Burning Fuse on India’s Devastating Smoking Cancer Time Bomb

Experts say cases will soon top 1.5 million victims with and urge government to control the nation’s massive tobacco industry.

With tobacco consumption contributing significantly to the rising number of cancer cases in India, doctors and others are urging the government to step up its tobacco control measures.

Cancer cases in the country are likely to jump from 1.39 million in 2020 to 1.57 million, or 12.9 percent, in 2025, according to a recent report released by the Indian Council of Medical Research.

The report was based on information collated from 28 population-based and 58 hospital-based cancer registries across the country. It states that nearly 370,000 cancer cases this year alone will be caused by tobacco consumption, including cancer of the lip, tongue, mouth, pharynx, esophagus, larynx, lungs and  bladder.

While India is reported to have a very high level of tobacco use in both smokeless and smoking forms, it also has measures in place to help curb use, according to the World Health Organization.

“The MPOWER measure that India is implementing at the highest level of achievement is conducting national mass-media campaigns to warn people about the dangers of tobacco use,” the WHO report states. MPOWER is the organization’s tobacco-free initiative.

 

Still the numbers continue to rise.

The study found that East Khasi Hills in the northeastern state of Meghalaya had the highest relative proportion of cancers associated with the use of tobacco — 70.4 percent in males and 46.5 percent in females.  Among men, lung cancer was most common in eastern India, while cancer of the mouth was highest in the central part of the country.

In women, mouth cancer was high in central states, while esophageal cancer was common in northern India.

“Nearly half of the cancers in men are tobacco-related,” said Dr. Pankaj Chaturvedi, head and neck cancer surgeon at Tata Memorial Centre hospital in Mumbai, India’s largest cancer center.

Chaturvedi, one of the most prominent anti-tobacco crusaders in the country, said, “The government has initiated many measures over the past several years, including pictorial warnings on cigarette packets, display of warnings in films and television serials, advertisements in cinemas, starting a quit-line for people who want to fight the habit, and most recently banning e-cigarettes. All of these measures tackle the demand side. But what is being ignored is the supply side of the massive tobacco industry.”

A 2019 study by Thought Arbitrage, an independent think tank,  and ASSOCHAM, an organization affiliated with chambers of commerce, said nearly 45.7 million people in India depend on the tobacco sector for their livelihood. This includes 6 million farmers; 20 million farm laborers; 4 million leaf-pluckers; 8.5 million working in processing, manufacturing and exports; and 7.2 million workings in retailing and trading.

“There is enough data that India is a leading tobacco exporter with exports of leaf tobacco and tobacco products contributing around INR 6,000 crore ($808 million) annually in terms of foreign exchange to the government,” the study said.  “Of the total net exports, the un-manufactured tobacco has a significant share amounting to INR 4,173 crore ($562 million). The rest includes tobacco products such as cigars, cheroots, cigarillos and cigarettes.”

The report also said India produces tobaccos of different grades and types for various users, providing a one-stop-shop for different styles, qualities and price ranges. Flue-Cured Virginia tobacco is the main exportable tobacco produced in India, with around 70 percent of that crop being exported.

“India has a 5 percent value share of the $12 billion global tobacco leaf export trade.  The diversity of Indian tobacco has enabled the country to export tobacco to over 100 countries across the globe,” the study said.

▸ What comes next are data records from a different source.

lemma fdiv_close (x y : Int) (h : |x - y| < 10) :
    PySem.Int.floordiv y 10 = PySem.Int.floordiv x 10 - 1 ∨
    PySem.Int.floordiv y 10 = PySem.Int.floordiv x 10 ∨
    PySem.Int.floordiv y 10 = PySem.Int.floordiv x 10 + 1 := by
  have h' := abs_lt.mp h
  rw [PySem.Int.floordiv_eq_ediv_of_pos (by norm_num), PySem.Int.floordiv_eq_ediv_of_pos (by norm_num)]
  omega
lemma containsIdx_eq (box : List Int) (s : List (List Int))
    (H : ∀ c ∈ s, c.length = box.length) :
    pvB_containsIdx box s (pvB_buildIndex s) = contains_box box s := by
  unfold pvB_containsIdx contains_box
  by_cases h0 : box.length = 0
  · have hb : box = [] := List.length_eq_zero_iff.mp h0
    subst hb
    rw [Bool.eq_iff_iff]
    simp only [pvA_closeSum, List.length_nil, Nat.cast_zero, decide_eq_true_eq,
      List.any_eq_true]
    constructor
    · intro h
      obtain ⟨x, hx⟩ := List.exists_mem_of_ne_nil s (by intro h'; subst h'; simp at h)
      exact ⟨x, hx, by simp [PySem.List.pyRange]⟩
    · rintro ⟨x, hx, -⟩
      cases s with
      | nil => cases hx
      | cons a t => simp
  · rw [if_neg h0, Bool.eq_iff_iff]
    simp only [closePass_eq, List.any_eq_true, PySem.List.mem_pyRange_one, bucket_eq,
      List.mem_map, List.mem_filter, List.mem_flatMap, List.mem_cons,
      pvPairs, decide_eq_true_eq, beq_iff_eq]
    constructor
    · rintro ⟨i, hi, k, hk, x, ⟨p, ⟨⟨c, hc, j, hj, hp⟩, hkey⟩, hx⟩, hpass⟩
      subst hp
      subst hx
      exact ⟨c, hc, hpass⟩
    · rintro ⟨c, hc, hpass⟩
      have hlen : c.length = box.length := H c hc
      have hn : 0 < box.length := Nat.pos_of_ne_zero h0
      have hcount : 0 < (PySem.List.pyRange 0 (box.length : Int) 1).countP
          (fun i => approx_eq (PySem.List.pyGetD box i 0) (PySem.List.pyGetD c i 0)) := by
        have := closeSum_eq_countP box c
        omega
      obtain ⟨i, hi, hclose⟩ := List.countP_pos_iff.mp hcount
      have hi' := (PySem.List.mem_pyRange_one).mp hi
      have hcl : |PySem.List.pyGetD box i 0 - PySem.List.pyGetD c i 0| < 10 := by
        simpa [approx_eq] using hclose
      refine ⟨i, hi', PySem.Int.floordiv (PySem.List.pyGetD c i 0) 10, ?_,
        c, ⟨((i, PySem.Int.floordiv (PySem.List.pyGetD c i 0) 10), c),
            ⟨⟨c, hc, i, by omega, rfl⟩, rfl⟩, rfl⟩, hpass⟩
      rcases fdiv_close _ _ hcl with h | h | h
      · exact Or.inl h
      · exact Or.inr (Or.inl h)
      · exact Or.inr (Or.inr (Or.inl h))
def pvStepA (all_boxes : List (List (List Int))) (res : List (List Int)) (box : List Int) :
    List (List Int) :=
  if contains_box box res then res
  else if 2 * (all_boxes.foldl
      (fun c other_boxes => if contains_box box other_boxes then c + 1 else c) (0 : Int))
      > (all_boxes.length : Int) then res ++ [box] else res

def pvStepB (all_boxes : List (List (List Int)))
    (st : List (List Int) × PySem.Dict (Int × Int) (List (List Int))) (box : List Int) :
    List (List Int) × PySem.Dict (Int × Int) (List (List Int)) :=
  if pvB_containsIdx box st.1 st.2 then st
  else if 2 * ((all_boxes.map (fun boxes => (boxes, pvB_buildIndex boxes))).foldl
      (fun c p => c + (if pvB_containsIdx box p.1 p.2 then 1 else 0)) (0 : Int))
      > (all_boxes.length : Int) then (st.1 ++ [box], pvB_addIdx st.2 box) else st

lemma common_boxes_eq (ab : List (List (List Int))) :
    common_boxes ab = ab.flatten.foldl (pvStepA ab) [] := by
  unfold common_boxes pvStepA; rw [List.foldl_flatten]

lemma common_boxes_alt_eq (ab : List (List (List Int))) :
    common_boxes_alt ab = (ab.flatten.foldl (pvStepB ab) ([], PySem.Dict.empty)).1 := by
  unfold common_boxes_alt pvStepB; rw [List.foldl_flatten]

lemma count_eq (ab : List (List (List Int))) (box : List Int)
    (H : ∀ c ∈ ab.flatten, c.length = box.length) :
    (ab.map (fun boxes => (boxes, pvB_buildIndex boxes))).foldl
        (fun c p => c + (if pvB_containsIdx box p.1 p.2 then 1 else 0)) (0 : Int)
      = ab.foldl (fun c other_boxes => if contains_box box other_boxes then c + 1 else c)
          (0 : Int) := by
  rw [List.foldl_map]
  apply PySem.List.foldl_congr_mem
  intro acc s hs
  rw [containsIdx_eq box s (fun c hc => H c (List.mem_flatten.mpr ⟨s, hs, hc⟩))]
  cases contains_box box s <;> simp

“To deal with this supply of tobacco, the Indian government has to show commitment by stopping tobacco cultivation and offering alternative crops and income sources to the farmers and other workers deeply rooted in the industry,” said Chaturvedi. “The government should also withdraw its share from the country’s leading cigarette company. Controlling tobacco is the responsibility of multiple ministries such as Home, Health, Education, Labor, Finance, Women and Child, Agriculture, Environment, Commerce and Industry, etc., and it has been a challenge to get them all on the same table. It is crucial for these ministries to work together.”

The Global Adult Tobacco Survey shows that consumption of tobacco in India dropped from 34 percent to 28 percent between 2010 and 2016. However, experts said the growth in population during that period has not been accounted for.

“The recent projections made by the Indian Council of Medical Research are alarming,” said Dr. A C Kataki, director of the Dr. B Borooah Cancer Institute in Guwahati, in the northeastern state of Assam. “The government has to give a strong push to tobacco control if it intends to reduce the cancer burden in the country. It is also the responsibility of the society and citizens to demand such laws and ensure that they are stringently implemented.”

Experts said that the smokeless form of tobacco is more common in rural India.

“The raw, chewable form of tobacco is easily available and culturally accepted in rural India,” said Rajashree Kadam, vice-president of the nonprofit Salaam Bombay Foundation that works in this sector. “There is little awareness of its harmful effects.

“Tobacco companies typically target youth with surrogate advertisements. Their lobby is very strong in the country and it is time the government stands up against it.”